A big decrease on GDT for proteins on 4 January increased the bearish sentiment. Currently, producers must still adapt to these levels; the physical EU product is offered at 2650–2700 for Q1. We do think producers will undoubtedly follow, in the knowledge that SMC is traded at between 1800–1900 FCA.

We could say that the demand from within Europe is limited. On the other hand, we know that quite a lot of demand is still out there for Q2 onwards. Buyers are sitting back and waiting to see whether prices will fall further.

The little demand we see for SMP comes from export, more specifically from North Africa and the Middle East. Ramadan starts on 22 March.
For SEA, demand is low. Sourcing for this product comes from the EU and NZ, who are more competitive than the US for NFDM. US NFDM is trading at between USD 2825/mt and USD 2950/mt FOB. NZ SMP is trading at between USD 2850/mt and USD 2925/mt FOB.

In addition to these indicators, we must keep in mind that inflation is still causing a decline in consumer demand.

When China loosened their zero Covid policy a few weeks ago, the market expected to see exports to China finally increasing. However, this loosening has led to extreme numbers of Covid infections across China.
There are currently no extra exports to China at all. The expectations are that this will remain the case during Q1. However, from Q2 China may possibly start importing more.

Higher levels of milk production along with augmented SMP production, weak demand and good stocks will lead to lower prices.

Bdairy outlook: Bearish


In our last market outlook on 16/12, we mentioned a European butter price of 5000–5100 FCA.
During the last two weeks of December this price remained stable, as the European fat market was very inactive. We noticed low levels of activity on butter futures in the week between Christmas and New Year’s eve. Obviously, a lot of people were on holiday during this end of the year period.

The market started moving downwards from the beginning of week 1; we saw that the first offers from Poland, which were around 4800 FCA, started putting pressure on the European butter market.
This week, offers for Polish lactic started coming in at 4500 FCA; the European butter market followed immediately with NL/DE/BE butter trading at around 4550 FCA for the Q2 period. Butter dropped over € 500/mt in the first 12 days of January.

We can conclude that many producers allocated the milk surplus to the SMP/butter stream.

With EU cream prices trading at a relatively stable level of between 5100–5500 FCA in the last month, butter and cream have almost ‘touched’ in terms of valorisation in recent days. We could say that (Polish) cream prices need to drop further in order to reduce butter prices in the coming weeks. With the current surplus milk intake in Europe, combined with the fact that cream prices historically/seasonally go down in Q1, we can expect this to happen in the coming month.
But even if cream prices do not drop, we are expecting Irish producers to return to the market by the end of January, with their first offers for butter in a month. Even with a stable cream price, as the Irish mainly churn cream into butter, these butter offers will be competitive on the European market.

It is important to bear in mind that Ireland and Poland respectively represent 13% and 11% of European industrial butter production.

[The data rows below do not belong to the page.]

-- pv_equiv track=rewrite | github.com/BenBiehl/CS3500-Homework-5 | puckparser2debug.py | isString
-- ===== SOURCE A (Python) =====
-- def isString(word):
--     state = 1
--     i = 0
--     acc = False
--
--     while i < len(word):
--         c = word[i]
--         if state == 1:
--             if c == '\"':
--                 state = 2
--                 i += 1
--             else:
--                 return False
--         elif state == 2:
--             if c != ' ' and c != '\"':
--                 state = 3
--                 i += 1
--             else:
--                 return False
--         elif state == 3:
--             if c != ' ' and c != '\"':
--                 state = 3
--                 i += 1
--             elif c == '\"':
--                 state = 4
--                 i += 1
--                 acc = True
--             else:
--                 return False
--         # If there's a closing parenthesis, then if there are any more characters afterward it's invalid
--         elif state == 4:
--             return False
--     return acc
-- ===== SOURCE B (Python) =====
-- def isString(word):
--     return (len(word) >= 3
--             and word[0] == '"'
--             and word[-1] == '"'
--             and all(c != ' ' and c != '"' for c in word[1:-1]))
-- ===== Notes on version B (the rewrite author's own statement) =====
-- stated objective: simpler
-- what changed: Replaced the stateful DFA while-loop with a direct structural predicate: length >= 3, first and last characters are quotes, and every interior character is neither a space nor a quote.
import Mathlib
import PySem

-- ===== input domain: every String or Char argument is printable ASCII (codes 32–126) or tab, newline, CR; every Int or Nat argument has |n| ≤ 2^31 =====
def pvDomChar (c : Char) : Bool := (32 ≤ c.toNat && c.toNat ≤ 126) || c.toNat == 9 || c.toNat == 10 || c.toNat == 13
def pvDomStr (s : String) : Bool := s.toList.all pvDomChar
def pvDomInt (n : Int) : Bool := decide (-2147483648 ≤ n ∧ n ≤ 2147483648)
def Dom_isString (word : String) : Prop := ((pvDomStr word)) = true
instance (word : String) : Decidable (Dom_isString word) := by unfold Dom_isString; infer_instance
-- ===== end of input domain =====

-- B replaces A's stateful DFA while-loop by a direct structural predicate (same O(n) cost, simpler).

-- ===== PORT A =====
-- A's while-loop over the characters, carrying (state, acc) exactly as the Python does.
def isStringLoop (state : Int) (acc : Bool) : List Char → Bool
  | [] => acc
  | c :: rest =>
    if state == 1 then
      if c == '"' then isStringLoop 2 acc rest else false
    else if state == 2 then
      if c != ' ' && c != '"' then isStringLoop 3 acc rest else false
    else if state == 3 then
      if c != ' ' && c != '"' then isStringLoop 3 acc rest
      else if c == '"' then isStringLoop 4 true rest
      else false
    else if state == 4 then false
    else isStringLoop state acc rest  -- unreachable in the Python (state is always 1..4)

def isString (word : String) : Bool := isStringLoop 1 false word.toList

-- ===== PORT B =====
-- Source B: length guard first (short-circuit, as in Python), then word[0], word[-1] via pyGet?, interior word[1:-1] via slice.
def isString_alt (word : String) : Bool :=
  let cs := word.toList
  decide (3 ≤ cs.length)
    && (PySem.List.pyGet? cs 0 == some '"')
    && (PySem.List.pyGet? cs (-1) == some '"')
    && (PySem.List.slice cs (some 1) (some (-1))).all (fun c => c != ' ' && c != '"')

-- ===== PRECONDITION & SPEC =====
def Spec_isString (word : String) (out : Bool) : Prop := out = isString_alt word
instance (word : String) (out : Bool) : Decidable (Spec_isString word out) := by unfold Spec_isString; infer_instance

-- ===== CLAIM (what is proved, stated in full; the proofs are below) =====
def Claim_equal_isString : Prop := ∀ (word : String), Dom_isString word → Spec_isString word (isString word)

-- ===== LEMMAS AND PROOFS =====

-- single-step unfoldings of A's loop (kept as rewrite rules so simp does not over-unfold)
lemma loop1_quote (acc : Bool) (l : List Char) : isStringLoop 1 acc ('"' :: l) = isStringLoop 2 acc l := by
  simp [isStringLoop]

lemma loop1_other {c : Char} (h : c ≠ '"') (acc : Bool) (l : List Char) :
    isStringLoop 1 acc (c :: l) = false := by
  simp [isStringLoop, h]

lemma loop2_good {c : Char} (h1 : c ≠ ' ') (h2 : c ≠ '"') (acc : Bool) (l : List Char) :
    isStringLoop 2 acc (c :: l) = isStringLoop 3 acc l := by
  simp [isStringLoop, h1, h2]

lemma loop3_good {c : Char} (h1 : c ≠ ' ') (h2 : c ≠ '"') (l : List Char) :
    isStringLoop 3 false (c :: l) = isStringLoop 3 false l := by
  simp [isStringLoop, h1, h2]

lemma loop3_quote (l : List Char) : isStringLoop 3 false ('"' :: l) = isStringLoop 4 true l := by
  simp [isStringLoop]

lemma loop3_space (l : List Char) : isStringLoop 3 false (' ' :: l) = false := by
  simp [isStringLoop]

lemma loop4_true (l : List Char) : isStringLoop 4 true l = l.isEmpty := by
  cases l <;> simp [isStringLoop]

-- characterisation of A's state-3 loop (acc = false): accepts iff the list ends with '"'
-- and every character before that is neither a space nor a quote.
lemma isStringLoop_three (l : List Char) :
    isStringLoop 3 false l
      = ((l.getLast? == some '"') && l.dropLast.all (fun c => c != ' ' && c != '"')) := by
  induction l with
  | nil => simp [isStringLoop]
  | cons c rest ih =>
    by_cases hq : c = '"'
    · subst hq
      rw [loop3_quote, loop4_true]
      cases rest <;> simp
    · by_cases hsp : c = ' '
      · subst hsp
        rw [loop3_space]
        cases rest <;> simp
      · rw [loop3_good hsp hq, ih]
        cases rest with
        | nil => simp [hq]
        | cons d r => simp [hsp, hq, Bool.and_left_comm]

-- Source B's interior slice word[1:-1] on a cons cell
lemma slice_one_neg_one (a : Char) (l : List Char) :
    PySem.List.slice (a :: l) (some 1) (some (-1)) = l.dropLast := by
  have h : ¬((l.length : Int) < 0) := by omega
  simp [PySem.List.slice, PySem.List.clampIdx, h, List.dropLast_eq_take]

theorem isString_spec_aux (word : String) : isString word = isString_alt word := by
  unfold isString isString_alt
  match word.toList with
  | [] => simp [isStringLoop]
  | [a] =>
    by_cases ha : a = '"' <;>
      simp [isStringLoop, ha]
  | [a, b] =>
    by_cases ha : a = '"' <;> by_cases hb1 : b = ' ' <;> by_cases hb2 : b = '"' <;>
      simp [isStringLoop, ha, hb1, hb2]
  | a :: b :: c :: rest =>
    by_cases ha : a = '"'
    · subst ha
      rw [loop1_quote]
      by_cases hb1 : b = ' '
      · subst hb1
        simp [isStringLoop, slice_one_neg_one, PySem.List.pyGet?_zero_cons,
          PySem.List.pyGet?_neg_one]
      · by_cases hb2 : b = '"'
        · subst hb2
          simp [isStringLoop, slice_one_neg_one, PySem.List.pyGet?_zero_cons,
            PySem.List.pyGet?_neg_one]
        · rw [loop2_good hb1 hb2, isStringLoop_three]
          simp [slice_one_neg_one, PySem.List.pyGet?_zero_cons, PySem.List.pyGet?_neg_one,
            hb1, hb2, Bool.and_left_comm]
    · rw [loop1_other ha]
      simp [PySem.List.pyGet?_zero_cons, ha]

-- ===== VERDICT (by name: the statement is the Claim_ definition above) =====
theorem isString_spec : Claim_equal_isString := by
  intro word _
  exact isString_spec_aux word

The demand side of our network tells us that quite a few businesses still need some coverage for February/March and even more for Q2 onwards. This open demand does not fully apply to the repackers and retail butter producers. They report sales of butter in European supermarkets dropping by 20% over the last few months.

For the first time in 12 months, European butter stocks show a YoY monthly surplus instead of a deficit.

At Bdairy, we see the offer side, combined with normal butter stocks, overcompensating for the open demand.